X_train shape: (14543, 252)
X_test shape: (3637, 252)


In [18]:
# Training a Decision Tree classifier
dt_classifier = DecisionTreeClassifier(random_state=42)
dt_classifier.fit(X_train, y_train)

# Predicting the star ratings on the test set
y_pred_dt = dt_classifier.predict(X_test)

# Evaluating the accuracy of the Decision Tree classifier
accuracy_dt = accuracy_score(y_test, y_pred_dt)
accuracy_dt

0.6774814407478691

The decison tree classifier achieved an accuracy of approximately 67.7% on the separate test dataset.

## 2. Logistic Regression

In [21]:
from sklearn.linear_model import LogisticRegression

In [22]:
# Initialize classifiers
lr_classifier = LogisticRegression(random_state=42, max_iter=1000)

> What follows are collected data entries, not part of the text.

-- pv_equiv track=rewrite | github.com/shaharsh624/Information-Security | Information Security Lab/PRACTICE/InfoSec/Hill_Cipher.py | get_plain_text_matrix
-- ===== SOURCE A (Python) =====
-- def get_plain_text_matrix(key):
--     K = [[0] * (len(key) // 2) for _ in range(2)]
--     length = 0
--     for i in range(len(key) // 2):
--         for j in range(2):
--             K[j][i] = ord(key[length]) - 65
--             length += 1
--     return K
-- ===== SOURCE B (Python) =====
-- def get_plain_text_matrix(key):
--     n = len(key) // 2
--     return [[ord(c) - 65 for c in key[:2 * n:2]],
--             [ord(c) - 65 for c in key[1:2 * n:2]]]
-- ===== Notes on version B (the rewrite author's own statement) =====
-- stated objective: idiomatic
-- what changed: Replaces the interleaved nested loop that threads one running character index across both rows of a preallocated zero matrix with two independent parity-strided slices (key[:2n:2] and key[1:2n:2]), each mapped to its row directly.
import Mathlib
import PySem

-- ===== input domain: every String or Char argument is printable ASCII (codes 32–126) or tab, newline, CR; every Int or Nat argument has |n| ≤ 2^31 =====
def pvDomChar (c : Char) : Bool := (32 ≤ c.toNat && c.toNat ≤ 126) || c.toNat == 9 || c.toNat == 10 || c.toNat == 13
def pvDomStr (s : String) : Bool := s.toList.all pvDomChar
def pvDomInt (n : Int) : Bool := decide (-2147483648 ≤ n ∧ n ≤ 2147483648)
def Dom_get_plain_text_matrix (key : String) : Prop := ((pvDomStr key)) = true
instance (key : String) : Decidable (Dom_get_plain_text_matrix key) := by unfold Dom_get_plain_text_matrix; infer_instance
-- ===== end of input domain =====

-- B builds the two rows independently as strided slices instead of A's interleaved
-- nested loop threading one running index over a preallocated zero matrix (idiomatic).


-- ===== PORT A =====
-- K = [[0]*(len(key)//2) for _ in range(2)]; length = 0;
-- for i in range(len(key)//2): for j in range(2): K[j][i] = ord(key[length]) - 65; length += 1
-- (key[length] is always in range, so it is ported with pyGetD, exact here)
def get_plain_text_matrix (key : String) : List (List Int) :=
  let half : Int := PySem.Int.floordiv (PySem.Str.len key) 2
  let K : List (List Int) := [List.replicate half.toNat 0, List.replicate half.toNat 0]
  let st :=
    (PySem.List.pyRange 0 half 1).foldl
      (fun (st : List (List Int) × Int) i =>
        (PySem.List.pyRange 0 2 1).foldl
          (fun (st : List (List Int) × Int) j =>
            let v : Int := ((PySem.List.pyGetD key.toList st.2 ' ').toNat : Int) - 65
            (st.1.set j.toNat ((st.1.getD j.toNat []).set i.toNat v), st.2 + 1))
          st)
      (K, 0)
  st.1

-- ===== PORT B =====
-- n = len(key)//2; return [[ord(c)-65 for c in key[:2*n:2]], [ord(c)-65 for c in key[1:2*n:2]]]
-- (step 2 ≠ 0, so the slices never raise; .getD [] is exact here)
def get_plain_text_matrix_alt (key : String) : List (List Int) :=
  let n : Int := PySem.Int.floordiv (PySem.Str.len key) 2
  let row0 := ((PySem.List.slice? key.toList none (some (2 * n)) 2).getD []).map
    (fun c => ((c.toNat : Int) - 65))
  let row1 := ((PySem.List.slice? key.toList (some 1) (some (2 * n)) 2).getD []).map
    (fun c => ((c.toNat : Int) - 65))
  [row0, row1]

-- ===== PRECONDITION & SPEC =====
def Spec_get_plain_text_matrix (key : String) (out : List (List Int)) : Prop := out = get_plain_text_matrix_alt key
instance (key : String) (out : List (List Int)) : Decidable (Spec_get_plain_text_matrix key out) := by unfold Spec_get_plain_text_matrix; infer_instance

-- ===== CLAIM (what is proved, stated in full; the proofs are below) =====
def Claim_equal_get_plain_text_matrix : Prop := ∀ (key : String), Dom_get_plain_text_matrix key → Spec_get_plain_text_matrix key (get_plain_text_matrix key)

-- ===== LEMMAS AND PROOFS =====

-- value Python stores at character index m
def pvVal (cs : List Char) (m : Nat) : Int := ((cs.getD m ' ').toNat : Int) - 65

-- row r after the first k outer iterations: positions < k filled, rest still 0
def pvRow (cs : List Char) (r k : Nat) : List Int :=
  (List.range (cs.length / 2)).map (fun i => if i < k then pvVal cs (2 * i + r) else 0)

theorem pvRow_zero (cs : List Char) (r : Nat) :
    pvRow cs r 0 = List.replicate (cs.length / 2) 0 := by
  simp [pvRow, List.map_const']

theorem pvRow_set (cs : List Char) (r k : Nat) (hk : k < cs.length / 2) :
    (pvRow cs r k).set k (pvVal cs (2 * k + r)) = pvRow cs r (k + 1) := by
  apply List.ext_getElem
  · simp [pvRow]
  · intro i h1 h2
    simp only [pvRow, List.getElem_set, List.getElem_map, List.getElem_range]
    simp only [pvRow, List.length_map, List.length_range] at h2
    by_cases hik : i = k
    · subst hik; simp
    · simp only [if_neg (Ne.symm hik)]
      have : (i < k) ↔ (i < k + 1) := by omega
      simp [this]

theorem pvA_loop (cs : List Char) (k : Nat) (hk : k ≤ cs.length / 2) :
    (PySem.List.pyRange 0 (k : Int) 1).foldl
      (fun (st : List (List Int) × Int) i =>
        (PySem.List.pyRange 0 2 1).foldl
          (fun (st : List (List Int) × Int) j =>
            let v : Int := ((PySem.List.pyGetD cs st.2 ' ').toNat : Int) - 65
            (st.1.set j.toNat ((st.1.getD j.toNat []).set i.toNat v), st.2 + 1))
          st)
      ([pvRow cs 0 0, pvRow cs 1 0], 0)
    = ([pvRow cs 0 k, pvRow cs 1 k], (2 * k : Int)) := by
  induction k with
  | zero => simp [PySem.List.pyRange_one_eq_nil]
  | succ k ih =>
      have hk' : k ≤ cs.length / 2 := Nat.le_of_succ_le hk
      have hlt : k < cs.length / 2 := hk
      have hcast : ((k : Int) + 1) = ((k + 1 : Nat) : Int) := by push_cast; ring
      rw [show ((k + 1 : Nat) : Int) = (k : Int) + 1 by push_cast; ring,
        PySem.List.pyRange_one_succ_right (by positivity), List.foldl_append, ih hk']
      have h2k : (0 : Int) ≤ 2 * (k : Int) := by positivity
      have hidx0 : PySem.List.pyGetD cs (2 * (k : Int)) ' ' = cs.getD (2 * k) ' ' := by
        rw [show (2 * (k : Int)) = ((2 * k : Nat) : Int) by push_cast; ring]
        exact PySem.List.pyGetD_natCast cs (2 * k) ' '
      have hidx1 : PySem.List.pyGetD cs (2 * (k : Int) + 1) ' ' = cs.getD (2 * k + 1) ' ' := by
        rw [show (2 * (k : Int) + 1) = ((2 * k + 1 : Nat) : Int) by push_cast; ring]
        exact PySem.List.pyGetD_natCast cs (2 * k + 1) ' '
      simp only [List.foldl_cons, List.foldl_nil,
        show PySem.List.pyRange 0 2 1 = [0, 1] from rfl]
      simp only [show Int.toNat 0 = 0 from rfl, show Int.toNat 1 = 1 from rfl,
        Int.toNat_natCast, hidx0, hidx1, List.getD_cons_zero, List.getD_cons_succ,
        List.set_cons_zero, List.set_cons_succ]
      rw [show (2 * k : Nat) = 2 * k + 0 from rfl] at hidx0
      have e0 : (pvRow cs 0 k).set k (pvVal cs (2 * k + 0)) = pvRow cs 0 (k + 1) :=
        pvRow_set cs 0 k hlt
      have e1 : (pvRow cs 1 k).set k (pvVal cs (2 * k + 1)) = pvRow cs 1 (k + 1) :=
        pvRow_set cs 1 k hlt
      simp only [pvVal] at e0 e1
      rw [show 2 * k + 0 = 2 * k from rfl] at e0
      rw [e0, e1]
      simp only [Prod.mk.injEq, true_and]
      ring

-- each parity-strided slice bounded by 2*(len/2) is exactly one row of indices
theorem pvSlice0 (cs : List Char) :
    PySem.List.slice? cs none (some (2 * ((cs.length : Nat) / 2 : Nat) : Int)) 2
    = some ((List.range (cs.length / 2)).map (fun i => cs.getD (2 * i) ' ')) := by
  simp only [PySem.List.slice?, PySem.List.sliceIndices]
  norm_num
  have hc : (if (0:Int) <
        (if 2 * ((cs.length:Int) / 2) < 0 then max (2 * ((cs.length:Int) / 2) + (cs.length:Int)) 0
          else min (2 * ((cs.length:Int) / 2)) (cs.length:Int)) then
        ((((if 2 * ((cs.length:Int) / 2) < 0 then max (2 * ((cs.length:Int) / 2) + (cs.length:Int)) 0
            else min (2 * ((cs.length:Int) / 2)) (cs.length:Int)) + 2 - 1) / 2)).toNat
        else 0) = cs.length / 2 := by
    split_ifs <;> omega
  rw [hc]
  apply List.filterMap_eq_map_iff_forall_eq_some.mpr
  intro a ha
  simp only [List.mem_range] at ha
  have h2a : 2 * a < cs.length := by omega
  have ht : ((2 * (a:Int)).toNat) = 2 * a := by omega
  rw [ht]
  simp [List.getElem?_eq_getElem h2a]

theorem pvSlice1 (cs : List Char) :
    PySem.List.slice? cs (some 1) (some (2 * ((cs.length : Nat) / 2 : Nat) : Int)) 2
    = some ((List.range (cs.length / 2)).map (fun i => cs.getD (2 * i + 1) ' ')) := by
  simp only [PySem.List.slice?, PySem.List.sliceIndices]
  norm_num
  by_cases hL : cs.length = 0
  · simp [hL]
  · have hmin : min (1:Int) (cs.length:Int) = 1 := by omega
    rw [hmin]
    have hc : (if ((1:Int) <
          (if 2 * ((cs.length:Int) / 2) < 0 then max (2 * ((cs.length:Int) / 2) + (cs.length:Int)) 0
            else min (2 * ((cs.length:Int) / 2)) (cs.length:Int)) ∨
          (cs.length:Int) <
          (if 2 * ((cs.length:Int) / 2) < 0 then max (2 * ((cs.length:Int) / 2) + (cs.length:Int)) 0
            else min (2 * ((cs.length:Int) / 2)) (cs.length:Int))) then
          ((((if 2 * ((cs.length:Int) / 2) < 0 then max (2 * ((cs.length:Int) / 2) + (cs.length:Int)) 0
              else min (2 * ((cs.length:Int) / 2)) (cs.length:Int)) - 1 + 2 - 1) / 2)).toNat
          else 0) = cs.length / 2 := by
      split_ifs <;> omega
    rw [hc]
    apply List.filterMap_eq_map_iff_forall_eq_some.mpr
    intro a ha
    simp only [List.mem_range] at ha
    have h2a : 2 * a + 1 < cs.length := by omega
    have ht : ((1 + 2 * (a:Int)).toNat) = 2 * a + 1 := by omega
    rw [ht]
    simp [List.getElem?_eq_getElem h2a]

-- a fully-filled row is just the map over its parity class
theorem pvRow_full (cs : List Char) (r : Nat) :
    pvRow cs r (cs.length / 2)
    = (List.range (cs.length / 2)).map (fun i => ((cs.getD (2 * i + r) ' ').toNat : Int) - 65) := by
  unfold pvRow pvVal
  apply List.map_congr_left
  intro a ha
  simp only [List.mem_range] at ha
  simp [ha]

-- ===== VERDICT (by name: the statement is the Claim_ definition above) =====
theorem get_plain_text_matrix_spec : Claim_equal_get_plain_text_matrix := by
  intro key _
  unfold Spec_get_plain_text_matrix get_plain_text_matrix get_plain_text_matrix_alt
  have hfd : PySem.Int.floordiv (PySem.Str.len key) 2 = ((key.toList.length / 2 : Nat) : Int) := by
    simp only [PySem.Str.len]
    exact_mod_cast PySem.Int.floordiv_natCast key.toList.length 2
  simp only [hfd]
  have htn : (((key.toList.length / 2 : Nat) : Int)).toNat = key.toList.length / 2 := by omega
  rw [htn]
  rw [show List.replicate (key.toList.length / 2) (0 : Int) = pvRow key.toList 0 0 from
      (pvRow_zero key.toList 0).symm]
  conv_lhs => rw [show pvRow key.toList 0 0 = pvRow key.toList 1 0 from by
      simp [pvRow_zero]]
  conv_lhs => rw [show [pvRow key.toList 1 0, pvRow key.toList 1 0]
        = [pvRow key.toList 0 0, pvRow key.toList 1 0] from by simp [pvRow_zero]]
  rw [pvA_loop key.toList (key.toList.length / 2) le_rfl]
  rw [show (2 : Int) * ((key.toList.length / 2 : Nat) : Int)
        = 2 * (((key.toList.length : Nat) / 2 : Nat) : Int) from rfl]
  rw [pvSlice0 key.toList, pvSlice1 key.toList]
  simp only [Option.getD_some, List.map_map]
  rw [pvRow_full, pvRow_full]
  simp [Function.comp_def]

# Train and evaluate Logistic Regression
lr_classifier.fit(X_train, y_train)
y_pred_lr = lr_classifier.predict(X_test)
accuracy_lr = accuracy_score(y_test, y_pred_lr)
print(f"Logistic Regression Accuracy: {accuracy_lr}")

Logistic Regression Accuracy: 0.7690404179268628


STOP: TOTAL NO. of ITERATIONS REACHED LIMIT.

Increase the number of iterations (max_iter) or scale the data as shown in:
    https://scikit-learn.org/stable/modules/preprocessing.html
Please also refer to the documentation for alternative solver options:
    https://scikit-learn.org/stable/modules/linear_model.html#logistic-regression
  n_iter_i = _check_optimize_result(


## 3. Support Vector Machine

In [23]:
from sklearn.svm import SVC

In [24]:
# Initialize classifiers
svc_classifier = SVC(random_state=42)

# Train and evaluate Support Vector Machine
svc_classifier.fit(X_train, y_train)
y_pred_svc = svc_classifier.predict(X_test)
accuracy_svc = accuracy_score(y_test, y_pred_svc)

In [25]:
print(f"Support Vector Machine Accuracy: {accuracy_svc}")

Support Vector Machine Accuracy: 0.7665658509760792


The support vector machine achieved an accuracy of approximately 76.7% on the separate test dataset.

## 4. Random Forest

In [26]:
from sklearn.ensemble import RandomForestClassifier

In [31]:
# Initialize classifiers
rf_classifier = RandomForestClassifier(random_state=42)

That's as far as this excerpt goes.